* **Exercise instructions**: Given the entries that follow, write out exactly the lines starting at the one containing "PySem.Str.len r0) = true" and ending at the one containing "(∀ q ∈ PySem.List.pyRange", both ends included, and only those.

========================================================================

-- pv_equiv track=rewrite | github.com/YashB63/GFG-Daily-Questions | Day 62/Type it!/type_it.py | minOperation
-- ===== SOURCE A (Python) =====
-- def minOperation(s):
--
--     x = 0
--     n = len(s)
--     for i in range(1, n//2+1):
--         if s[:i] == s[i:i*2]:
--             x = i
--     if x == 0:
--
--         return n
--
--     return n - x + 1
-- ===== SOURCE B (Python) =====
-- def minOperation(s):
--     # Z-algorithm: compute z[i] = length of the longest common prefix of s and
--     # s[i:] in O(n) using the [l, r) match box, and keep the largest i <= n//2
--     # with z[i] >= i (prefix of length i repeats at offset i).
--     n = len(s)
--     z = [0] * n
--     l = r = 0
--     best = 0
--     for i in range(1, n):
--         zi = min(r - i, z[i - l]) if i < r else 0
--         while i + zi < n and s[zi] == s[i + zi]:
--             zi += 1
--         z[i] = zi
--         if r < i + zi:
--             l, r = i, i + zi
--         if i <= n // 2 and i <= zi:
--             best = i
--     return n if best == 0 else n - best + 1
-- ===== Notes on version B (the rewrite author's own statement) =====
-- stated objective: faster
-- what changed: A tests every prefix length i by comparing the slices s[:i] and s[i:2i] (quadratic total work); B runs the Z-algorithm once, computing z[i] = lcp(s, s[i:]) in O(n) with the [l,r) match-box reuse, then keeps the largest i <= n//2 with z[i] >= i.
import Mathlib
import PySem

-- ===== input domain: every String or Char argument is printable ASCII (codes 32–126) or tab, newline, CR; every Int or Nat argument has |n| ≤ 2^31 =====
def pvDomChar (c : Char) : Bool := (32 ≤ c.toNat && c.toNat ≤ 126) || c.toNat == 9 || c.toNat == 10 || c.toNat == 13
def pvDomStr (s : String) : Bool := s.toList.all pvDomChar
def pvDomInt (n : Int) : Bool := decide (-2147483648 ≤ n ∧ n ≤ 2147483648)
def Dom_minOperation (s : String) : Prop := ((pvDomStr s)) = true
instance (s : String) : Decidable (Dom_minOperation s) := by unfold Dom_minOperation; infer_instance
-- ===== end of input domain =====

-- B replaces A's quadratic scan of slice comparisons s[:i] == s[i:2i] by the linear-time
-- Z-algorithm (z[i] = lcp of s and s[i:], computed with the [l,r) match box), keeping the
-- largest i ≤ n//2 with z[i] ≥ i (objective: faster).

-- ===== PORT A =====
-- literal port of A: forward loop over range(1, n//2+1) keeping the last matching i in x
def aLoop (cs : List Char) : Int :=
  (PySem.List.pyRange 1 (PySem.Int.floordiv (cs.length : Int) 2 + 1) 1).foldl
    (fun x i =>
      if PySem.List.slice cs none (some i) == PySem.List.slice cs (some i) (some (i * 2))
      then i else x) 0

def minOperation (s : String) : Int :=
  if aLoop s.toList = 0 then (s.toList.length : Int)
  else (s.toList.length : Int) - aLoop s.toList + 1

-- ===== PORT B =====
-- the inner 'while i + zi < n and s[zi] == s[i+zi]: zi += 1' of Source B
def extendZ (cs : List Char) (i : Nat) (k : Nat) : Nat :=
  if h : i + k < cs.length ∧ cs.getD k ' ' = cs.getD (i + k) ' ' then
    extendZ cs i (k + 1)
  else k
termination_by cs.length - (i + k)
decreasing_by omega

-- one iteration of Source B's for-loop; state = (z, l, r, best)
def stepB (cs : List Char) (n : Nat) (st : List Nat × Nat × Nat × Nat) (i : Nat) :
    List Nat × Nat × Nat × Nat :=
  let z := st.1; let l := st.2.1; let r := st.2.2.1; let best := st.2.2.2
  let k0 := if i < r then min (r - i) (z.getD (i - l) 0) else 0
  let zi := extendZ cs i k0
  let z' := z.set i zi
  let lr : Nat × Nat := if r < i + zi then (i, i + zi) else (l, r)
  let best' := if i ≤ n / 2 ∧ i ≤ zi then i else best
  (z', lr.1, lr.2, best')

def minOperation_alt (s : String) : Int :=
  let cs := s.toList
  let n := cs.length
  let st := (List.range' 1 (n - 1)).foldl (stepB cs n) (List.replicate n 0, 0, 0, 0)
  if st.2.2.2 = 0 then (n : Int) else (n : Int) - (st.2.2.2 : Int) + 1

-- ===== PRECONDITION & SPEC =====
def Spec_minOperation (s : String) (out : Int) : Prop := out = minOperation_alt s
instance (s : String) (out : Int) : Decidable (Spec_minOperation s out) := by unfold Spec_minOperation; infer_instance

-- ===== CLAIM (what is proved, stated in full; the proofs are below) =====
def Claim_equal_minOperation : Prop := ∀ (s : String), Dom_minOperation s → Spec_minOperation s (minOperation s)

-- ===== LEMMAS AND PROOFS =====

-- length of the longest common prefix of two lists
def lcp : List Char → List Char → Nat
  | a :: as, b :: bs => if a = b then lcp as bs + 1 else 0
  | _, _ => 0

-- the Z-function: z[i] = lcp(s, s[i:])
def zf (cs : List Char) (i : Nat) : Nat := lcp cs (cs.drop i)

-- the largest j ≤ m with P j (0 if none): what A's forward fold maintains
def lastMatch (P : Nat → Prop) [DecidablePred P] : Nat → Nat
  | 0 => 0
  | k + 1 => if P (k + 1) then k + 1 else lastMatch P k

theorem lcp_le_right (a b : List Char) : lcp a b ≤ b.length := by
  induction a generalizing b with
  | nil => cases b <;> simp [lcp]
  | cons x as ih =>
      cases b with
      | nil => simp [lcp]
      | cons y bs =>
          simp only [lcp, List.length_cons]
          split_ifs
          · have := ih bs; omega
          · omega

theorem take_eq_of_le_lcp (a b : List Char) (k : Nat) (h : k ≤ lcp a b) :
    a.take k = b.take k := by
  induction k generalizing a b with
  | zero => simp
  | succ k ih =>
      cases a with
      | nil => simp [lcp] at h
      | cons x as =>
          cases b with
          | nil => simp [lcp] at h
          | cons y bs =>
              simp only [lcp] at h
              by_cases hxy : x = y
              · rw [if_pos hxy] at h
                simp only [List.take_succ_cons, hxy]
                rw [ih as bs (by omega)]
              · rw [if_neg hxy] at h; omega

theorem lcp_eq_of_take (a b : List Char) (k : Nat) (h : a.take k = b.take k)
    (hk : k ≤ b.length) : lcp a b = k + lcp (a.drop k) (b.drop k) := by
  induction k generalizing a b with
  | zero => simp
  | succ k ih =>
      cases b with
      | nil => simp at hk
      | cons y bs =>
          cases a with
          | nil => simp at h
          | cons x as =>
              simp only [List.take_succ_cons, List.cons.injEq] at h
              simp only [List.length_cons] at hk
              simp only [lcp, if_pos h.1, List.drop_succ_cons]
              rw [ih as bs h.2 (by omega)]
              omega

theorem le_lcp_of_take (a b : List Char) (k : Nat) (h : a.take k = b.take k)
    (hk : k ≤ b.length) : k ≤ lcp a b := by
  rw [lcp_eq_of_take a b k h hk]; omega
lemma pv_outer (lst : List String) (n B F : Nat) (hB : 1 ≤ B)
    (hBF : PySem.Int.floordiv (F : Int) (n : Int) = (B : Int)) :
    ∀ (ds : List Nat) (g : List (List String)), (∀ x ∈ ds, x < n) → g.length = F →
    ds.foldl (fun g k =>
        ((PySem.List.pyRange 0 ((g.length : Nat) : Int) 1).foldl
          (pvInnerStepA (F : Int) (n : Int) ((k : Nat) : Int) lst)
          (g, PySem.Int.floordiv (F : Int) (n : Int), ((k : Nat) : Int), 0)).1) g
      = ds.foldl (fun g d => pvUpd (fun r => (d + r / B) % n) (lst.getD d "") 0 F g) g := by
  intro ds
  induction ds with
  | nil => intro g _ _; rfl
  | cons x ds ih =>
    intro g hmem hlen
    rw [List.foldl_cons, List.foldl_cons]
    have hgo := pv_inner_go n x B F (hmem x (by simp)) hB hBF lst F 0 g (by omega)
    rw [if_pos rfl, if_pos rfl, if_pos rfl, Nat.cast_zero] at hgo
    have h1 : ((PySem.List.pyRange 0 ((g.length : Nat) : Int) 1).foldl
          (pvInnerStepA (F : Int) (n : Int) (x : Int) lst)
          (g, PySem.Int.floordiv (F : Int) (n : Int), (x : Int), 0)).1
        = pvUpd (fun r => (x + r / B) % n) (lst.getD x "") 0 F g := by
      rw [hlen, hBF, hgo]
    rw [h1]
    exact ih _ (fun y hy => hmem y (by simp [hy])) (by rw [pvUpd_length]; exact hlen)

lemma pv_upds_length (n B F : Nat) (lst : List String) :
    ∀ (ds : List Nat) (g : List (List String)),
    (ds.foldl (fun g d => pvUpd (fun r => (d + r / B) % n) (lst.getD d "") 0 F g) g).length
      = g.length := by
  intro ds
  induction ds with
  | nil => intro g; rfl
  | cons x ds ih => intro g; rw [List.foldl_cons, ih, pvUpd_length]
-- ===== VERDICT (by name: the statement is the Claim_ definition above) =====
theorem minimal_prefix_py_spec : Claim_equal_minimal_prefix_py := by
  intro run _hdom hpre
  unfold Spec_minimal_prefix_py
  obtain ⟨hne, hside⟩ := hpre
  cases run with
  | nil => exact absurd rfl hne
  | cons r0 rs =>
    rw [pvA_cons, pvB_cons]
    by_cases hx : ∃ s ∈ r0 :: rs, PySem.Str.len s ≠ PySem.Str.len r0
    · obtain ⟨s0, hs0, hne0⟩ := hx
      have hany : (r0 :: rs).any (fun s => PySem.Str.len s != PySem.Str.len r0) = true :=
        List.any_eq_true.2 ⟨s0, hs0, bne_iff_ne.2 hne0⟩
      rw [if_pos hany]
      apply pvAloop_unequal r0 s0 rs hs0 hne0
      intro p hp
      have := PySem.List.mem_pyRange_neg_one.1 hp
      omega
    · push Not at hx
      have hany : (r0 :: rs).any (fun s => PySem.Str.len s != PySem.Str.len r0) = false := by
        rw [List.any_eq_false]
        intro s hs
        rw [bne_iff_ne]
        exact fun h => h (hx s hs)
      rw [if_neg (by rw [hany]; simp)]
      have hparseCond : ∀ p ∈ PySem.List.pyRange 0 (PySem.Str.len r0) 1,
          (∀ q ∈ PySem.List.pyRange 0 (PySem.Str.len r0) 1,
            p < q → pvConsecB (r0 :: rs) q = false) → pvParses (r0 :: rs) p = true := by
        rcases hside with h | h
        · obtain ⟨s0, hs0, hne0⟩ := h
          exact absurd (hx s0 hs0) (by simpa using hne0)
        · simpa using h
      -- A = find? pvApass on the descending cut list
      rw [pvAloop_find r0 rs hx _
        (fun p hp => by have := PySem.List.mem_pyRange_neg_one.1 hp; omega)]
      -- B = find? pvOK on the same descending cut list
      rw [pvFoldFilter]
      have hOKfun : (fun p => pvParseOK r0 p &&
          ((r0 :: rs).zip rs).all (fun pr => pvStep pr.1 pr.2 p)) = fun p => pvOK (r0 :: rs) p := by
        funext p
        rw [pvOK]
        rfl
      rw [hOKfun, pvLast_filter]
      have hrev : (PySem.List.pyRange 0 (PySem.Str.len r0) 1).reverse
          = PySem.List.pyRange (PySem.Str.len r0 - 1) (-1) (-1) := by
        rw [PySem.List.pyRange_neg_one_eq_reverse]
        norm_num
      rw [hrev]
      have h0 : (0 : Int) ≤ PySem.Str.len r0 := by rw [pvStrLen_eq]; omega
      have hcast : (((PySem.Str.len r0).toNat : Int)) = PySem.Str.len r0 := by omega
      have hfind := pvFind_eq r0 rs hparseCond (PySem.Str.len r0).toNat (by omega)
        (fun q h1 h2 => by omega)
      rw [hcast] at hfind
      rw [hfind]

========================================================================

* **Result of this task**:
      have hany : (r0 :: rs).any (fun s => PySem.Str.len s != PySem.Str.len r0) = true :=
        List.any_eq_true.2 ⟨s0, hs0, bne_iff_ne.2 hne0⟩
      rw [if_pos hany]
      apply pvAloop_unequal r0 s0 rs hs0 hne0
      intro p hp
      have := PySem.List.mem_pyRange_neg_one.1 hp
      omega
    · push Not at hx
      have hany : (r0 :: rs).any (fun s => PySem.Str.len s != PySem.Str.len r0) = false := by
        rw [List.any_eq_false]
        intro s hs
        rw [bne_iff_ne]
        exact fun h => h (hx s hs)
      rw [if_neg (by rw [hany]; simp)]
      have hparseCond : ∀ p ∈ PySem.List.pyRange 0 (PySem.Str.len r0) 1,
          (∀ q ∈ PySem.List.pyRange 0 (PySem.Str.len r0) 1,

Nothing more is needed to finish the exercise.